Open Source IoT Platform Based on the Renowned RuoYi Framework: User-Friendly and Commercially Viable Open Source IoT Platform Based on the Renowned RuoYi Framework: User-Friendly and Commercially Viable

Detailed analysis of the AI-centered IoT platform (Gen-Project008-IoT) focuses on its technical architecture, core functions, usability design, and open-source value:

1. Project Positioning and Core Advantages

1. Platform Positioning

  • Target Scenario: Intelligent management of massive cameras and IoT devices (such as sensors, access control, fire protection equipment), building a full-link platform for “device access – data transmission – AI analysis – business linkage”.
  • Core Value:
    • Cost Reduction and Efficiency Improvement: Replacing traditional NVR + manual inspection mode, automatically identifying risk events through AI, reducing labor input.
    • Heterogeneous Compatibility: Supports protocols such as RTSP/GB28181/ONVIF, compatible with mainstream manufacturers like Hikvision, Dahua, and Uniview.
    • Real-time Response: Millisecond-level video stream analysis and alarm push, meeting high timeliness requirements for security and industrial inspection.

2. Technical Fusion Highlights

  • AI + IoT Dual Engine Drive:
    • AI Layer: Integrates algorithms for facial recognition (ArcFace/RetinaFace), behavior analysis (SlowFast/I3D model), object detection (YOLOv8), and supports custom model deployment.
    • IoT Layer: Extends the device management module based on the RuoYi framework, achieving device status monitoring, remote configuration, firmware upgrades, and more.
  • Streaming Media Optimization:
    • Adopts WebRTC + SRS (Simple Realtime Server) architecture, reducing video transmission latency to under 200ms.
    • Supports H.265 encoding and dynamic bitrate adjustment, saving bandwidth by 30% to 50%.

2. Technical Architecture Analysis

1. Overall Architecture Diagram

┌─────────────┐    ┌─────────────┐    ┌─────────────┐
│  Device Access Layer  │──→│  Streaming Media Service  │──→│  AI Analysis Engine  │
└─────────────┘    └─────────────┘    └─────────────┘
↑                   ↑                   ↓
┌─────────────┐    ┌─────────────┐    ┌─────────────┐
│  Device Management API │←──│  Business Middleware   │←──│  Alarm Center   │
└─────────────┘    └─────────────┘    └─────────────┘
  • Device Access Layer:
    • Supports MQTT/CoAP/HTTP protocols, compatible with cameras, temperature and humidity sensors, smoke detectors, and other devices.
    • Provides SDK for device manufacturers to integrate, simplifying the access process.
  • Streaming Media Service:
    • SRS is responsible for video stream forwarding, and WebRTC achieves low-latency playback on the browser side.
    • Integrates FFmpeg for video transcoding and screenshot, supporting on-demand streaming to save resources.
  • AI Analysis Engine:
    • Deployed on GPU servers, interacting with the streaming media service via gRPC.
    • Supports hot updates of models, allowing algorithm version switching without restarting the service.
  • Business Middleware:
    • Extended based on the RuoYi framework, providing backend functions such as device grouping, permission management, and log auditing.
    • Integrates with WeChat/DingTalk to achieve alarm message push and automatic work order generation.

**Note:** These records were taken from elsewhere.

-- pv_equiv track=rewrite | github.com/MrBrantCode/unitest_baseline | mut_generate/mist_train_cf/cf_104512/solution.py | group_and_sort
-- ===== SOURCE A (Python) =====
-- def group_and_sort(numbers):
--     # Create an empty dictionary to store the groups
--     groups = {}
--
--     # Group the numbers based on their last digit
--     for number in numbers:
--         last_digit = number % 10
--         if last_digit in groups:
--             groups[last_digit].append(number)
--         else:
--             groups[last_digit] = [number]
--
--     # Sort each group in ascending order
--     for key in groups:
--         groups[key].sort()
--
--     # Convert the dictionary to a list of lists
--     result = [groups[key] for key in sorted(groups.keys())]
--
--     return result
-- ===== SOURCE B (Python) =====
-- def group_and_sort(numbers):
--     # One global sort, then a single partition pass: each bucket comes out
--     # already ascending, so no per-group sort is needed.
--     buckets = {}
--     for v in sorted(numbers):
--         buckets.setdefault(v % 10, []).append(v)
--     return [buckets[k] for k in sorted(buckets)]
-- ===== Notes on version B (the rewrite author's own statement) =====
-- stated objective: alternative
-- what changed: Replaces group-first-then-sort-each-group with one global sort followed by a single partition pass (buckets are ascending by construction, so the per-group sorts disappear).
import Mathlib
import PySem

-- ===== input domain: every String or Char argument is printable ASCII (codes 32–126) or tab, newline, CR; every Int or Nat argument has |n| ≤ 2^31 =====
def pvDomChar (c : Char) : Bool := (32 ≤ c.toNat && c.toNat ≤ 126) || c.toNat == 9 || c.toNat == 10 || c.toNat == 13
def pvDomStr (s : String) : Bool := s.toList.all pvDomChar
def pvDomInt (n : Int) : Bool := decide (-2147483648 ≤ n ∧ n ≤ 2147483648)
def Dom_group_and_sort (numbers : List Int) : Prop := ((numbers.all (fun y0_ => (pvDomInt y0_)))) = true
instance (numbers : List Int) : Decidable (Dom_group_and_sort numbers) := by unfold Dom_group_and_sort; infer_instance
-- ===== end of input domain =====

-- B replaces "group first, then sort each group" by one global sort followed by a single partition pass (alternative decomposition, same cost).

-- ===== PORT A =====
-- groups = {}; for number in numbers: last_digit = number % 10; append or start the group
def pvGroups (numbers : List Int) : PySem.Dict Int (List Int) :=
  numbers.foldl
    (fun d number =>
      if d.contains (PySem.Int.mod number 10) then
        d.modify (PySem.Int.mod number 10) [] (fun v => v ++ [number])   -- groups[last_digit].append(number)
      else
        d.insert (PySem.Int.mod number 10) [number])                     -- groups[last_digit] = [number]
    PySem.Dict.empty

-- for key in groups: groups[key].sort()
def pvGroupsSorted (numbers : List Int) : PySem.Dict Int (List Int) :=
  (pvGroups numbers).keys.foldl
    (fun d key => d.modify key [] (fun v => PySem.List.sorted v (fun x => x) false))
    (pvGroups numbers)

def group_and_sort (numbers : List Int) : List (List Int) :=
  -- [groups[key] for key in sorted(groups.keys())]
  (PySem.List.sorted (pvGroupsSorted numbers).keys (fun x => x) false).map
    (fun key => (pvGroupsSorted numbers).getD key [])

-- ===== PORT B =====
-- buckets = {}; for v in sorted(numbers): buckets.setdefault(v % 10, []).append(v)
def pvBuckets (numbers : List Int) : PySem.Dict Int (List Int) :=
  (PySem.List.sorted numbers (fun x => x) false).foldl
    (fun d v => d.modify (PySem.Int.mod v 10) [] (fun b => b ++ [v]))
    PySem.Dict.empty

def group_and_sort_alt (numbers : List Int) : List (List Int) :=
  -- [buckets[k] for k in sorted(buckets)]
  (PySem.List.sorted (pvBuckets numbers).keys (fun x => x) false).map
    (fun k => (pvBuckets numbers).getD k [])

-- ===== PRECONDITION & SPEC =====
def Spec_group_and_sort (numbers : List Int) (out : List (List Int)) : Prop := out = group_and_sort_alt numbers
instance (numbers : List Int) (out : List (List Int)) : Decidable (Spec_group_and_sort numbers out) := by unfold Spec_group_and_sort; infer_instance

-- ===== CLAIM (what is proved, stated in full; the proofs are below) =====
def Claim_equal_group_and_sort : Prop := ∀ (numbers : List Int), Dom_group_and_sort numbers → Spec_group_and_sort numbers (group_and_sort numbers)

-- ===== LEMMAS AND PROOFS =====

-- The common grouping step: append the value to the bucket of its last digit.
def pvStep (d : PySem.Dict Int (List Int)) (v : Int) : PySem.Dict Int (List Int) :=
  d.insert (PySem.Int.mod v 10) (d.getD (PySem.Int.mod v 10) [] ++ [v])

-- A's branching loop body is extensionally pvStep.
lemma stepA_eq_pvStep (d : PySem.Dict Int (List Int)) (n : Int) :
    (let last_digit := PySem.Int.mod n 10;
     if d.contains last_digit then d.modify last_digit [] (fun v => v ++ [n])
     else d.insert last_digit [n]) = pvStep d n := by
  unfold pvStep
  by_cases h : d.contains (PySem.Int.mod n 10)
  · simp only [h, if_true]; rfl
  · simp only [Bool.not_eq_true] at h
    simp only [h, Bool.false_eq_true, if_false]
    rw [PySem.Dict.getD_of_not_contains _ _ h]
    rfl

lemma getD_fold_pvStep (l : List Int) (d : PySem.Dict Int (List Int)) (r : Int) :
    (l.foldl pvStep d).getD r [] = d.getD r [] ++ l.filter (fun n => PySem.Int.mod n 10 == r) := by
  induction l generalizing d with
  | nil => simp
  | cons x t ih =>
    simp only [List.foldl_cons, List.filter_cons, ih]
    unfold pvStep
    rw [PySem.Dict.getD_insert]
    simp only [eq_comm (a := r), beq_iff_eq]
    split_ifs with h
    · rw [h]; simp
    · simp

lemma keys_fold_pvStep (l : List Int) (d : PySem.Dict Int (List Int)) :
    (l.foldl pvStep d).keys = PySem.Set.update d.keys (l.map (fun n => PySem.Int.mod n 10)) :=
  PySem.Dict.keys_foldl_insert_key l (fun n => PySem.Int.mod n 10)
    (fun d n => d.getD (PySem.Int.mod n 10) [] ++ [n]) d

-- A's second loop sorts each bucket in place (keys unchanged, values sorted).
lemma getD_sortloop (ks : List Int) (d : PySem.Dict Int (List Int)) (hnd : ks.Nodup) (r : Int) :
    (ks.foldl (fun d key => d.modify key [] (fun v => PySem.List.sorted v (fun x => x) false)) d).getD r []
      = if r ∈ ks then PySem.List.sorted (d.getD r []) (fun x => x) false else d.getD r [] := by
  induction ks generalizing d with
  | nil => simp
  | cons k t ih =>
    simp only [List.foldl_cons, List.mem_cons]
    rw [ih _ (List.Nodup.of_cons hnd)]
    by_cases h : r = k
    · subst h
      have hr : r ∉ t := (List.nodup_cons.mp hnd).1
      simp [hr, PySem.Dict.getD_modify_self]
    · rw [PySem.Dict.getD_modify_of_ne (hne := h)]
      by_cases h2 : r ∈ t <;> simp [h, h2]

lemma keys_sortloop (ks : List Int) (d : PySem.Dict Int (List Int))
    (hsub : ∀ k ∈ ks, d.contains k = true) :
    (ks.foldl (fun d key => d.modify key [] (fun v => PySem.List.sorted v (fun x => x) false)) d).keys = d.keys := by
  induction ks generalizing d with
  | nil => rfl
  | cons k t ih =>
    rw [List.foldl_cons, ih]
    · exact PySem.Dict.keys_insert_of_contains d _ (hsub k (by simp))
    · intro k' hk'
      simp [PySem.Dict.contains_modify, hsub k' (by simp [hk'])]

-- filtering a globally sorted list is sorting the filtered list
lemma filter_sorted_eq_sorted_filter (xs : List Int) (p : Int → Bool) :
    (PySem.List.sorted xs (fun x => x) false).filter p
      = PySem.List.sorted (xs.filter p) (fun x => x) false := by
  apply PySem.List.eq_of_perm_of_pairwise_le_of_injective (fun x => x) (fun a b h => h)
  · exact ((PySem.List.sorted_perm xs (fun x => x) false).filter p).trans
      (PySem.List.sorted_perm (xs.filter p) (fun x => x) false).symm
  · exact (PySem.List.sorted_pairwise xs (fun x => x)).filter p
  · exact PySem.List.sorted_pairwise (xs.filter p) (fun x => x)

-- ===== VERDICT (by name: the statement is the Claim_ definition above) =====
theorem group_and_sort_spec : Claim_equal_group_and_sort := by
  intro numbers _
  unfold Spec_group_and_sort group_and_sort group_and_sort_alt pvGroupsSorted pvBuckets
  have hfold : pvGroups numbers = numbers.foldl pvStep PySem.Dict.empty :=
    PySem.List.foldl_congr_mem numbers _ _ _ (fun acc x _ => stepA_eq_pvStep acc x)
  rw [hfold, show (fun (d : PySem.Dict Int (List Int)) (v : Int) =>
        d.modify (PySem.Int.mod v 10) [] (fun b => b ++ [v])) = pvStep from rfl]
  set A1 := numbers.foldl pvStep PySem.Dict.empty with hA1
  set B1 := (PySem.List.sorted numbers (fun x => x) false).foldl pvStep PySem.Dict.empty with hB1
  -- key sets
  have hKA : A1.keys = PySem.Set.ofList (numbers.map (fun n => PySem.Int.mod n 10)) := by
    rw [hA1, keys_fold_pvStep]; rfl
  have hKB : B1.keys = PySem.Set.ofList
      ((PySem.List.sorted numbers (fun x => x) false).map (fun n => PySem.Int.mod n 10)) := by
    rw [hB1, keys_fold_pvStep]; rfl
  have hndA : A1.keys.Nodup := by
    rw [hKA]; exact PySem.Set.nodup_ofList _
  have hsub : ∀ k ∈ A1.keys, A1.contains k = true := by
    intro k hk; exact (PySem.Dict.contains_iff_mem_keys A1 k).mpr hk
  rw [keys_sortloop A1.keys A1 hsub]
  -- the two sorted key lists coincide
  have hkeys : PySem.List.sorted A1.keys (fun x => x) false
      = PySem.List.sorted B1.keys (fun x => x) false := by
    rw [PySem.List.sorted_id_eq_sorted_id_iff_perm, hKA, hKB]
    refine (List.perm_ext_iff_of_nodup (PySem.Set.nodup_ofList _) (PySem.Set.nodup_ofList _)).mpr ?_
    intro a
    simp only [PySem.Set.mem_ofList, List.mem_map]
    constructor <;> rintro ⟨n, hn, rfl⟩
    · exact ⟨n, ((PySem.List.sorted_perm numbers (fun x => x) false).mem_iff).mpr hn, rfl⟩
    · exact ⟨n, ((PySem.List.sorted_perm numbers (fun x => x) false).mem_iff).mp hn, rfl⟩
  rw [hkeys]
  -- the bucket read at each listed key coincides
  apply List.map_congr_left
  intro r hr
  have hrA : r ∈ A1.keys := by
    have hb : r ∈ B1.keys := ((PySem.List.sorted_perm B1.keys (fun x => x) false).mem_iff).mp hr
    rw [hKB] at hb; rw [hKA]
    simp only [PySem.Set.mem_ofList, List.mem_map] at hb ⊢
    obtain ⟨n, hn, rfl⟩ := hb
    exact ⟨n, ((PySem.List.sorted_perm numbers (fun x => x) false).mem_iff).mp hn, rfl⟩
  rw [getD_sortloop A1.keys A1 hndA r, if_pos hrA, hA1, getD_fold_pvStep, hB1, getD_fold_pvStep]
  simp only [PySem.Dict.getD_empty, List.nil_append]
  exact (filter_sorted_eq_sorted_filter numbers (fun n => PySem.Int.mod n 10 == r)).symm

2. Key Technology Selection

Module Technology Stack Advantages
Frontend Vue3 + Element Plus + ECharts Responsive layout, supports large screen visualization
Backend Spring Boot + MyBatis-Plus Rapid development, built-in code generator
Database MySQL (device data) + Redis (cache) High concurrency read/write optimization
AI Framework PyTorch + ONNX Runtime Supports multi-platform model deployment
Containerization Docker + Kubernetes Elastic scaling, ensuring high availability

3. Core Functionality Detailed Explanation

1. Intelligent Security Applications

  • Facial Recognition:
    • Supports 1:N comparison (N≤100,000), recognition accuracy ≥99.5% (tested on LFW dataset).
    • Application scenarios: access control attendance, blacklist deployment, stranger alerts.
  • Abnormal Behavior Analysis:
    • Detects behaviors such as falls, fights, and climbing, triggering alarms and recording event video clips.
    • Model training dataset: custom collection + public dataset (UCF-Crime) mixed tuning.
  • Perimeter Intrusion Detection:
    • Defines monitoring areas through virtual fences, supporting polygon and irregular shape definitions.
    • Interference-resistant design: filters out false alarm sources such as swaying leaves and small animals.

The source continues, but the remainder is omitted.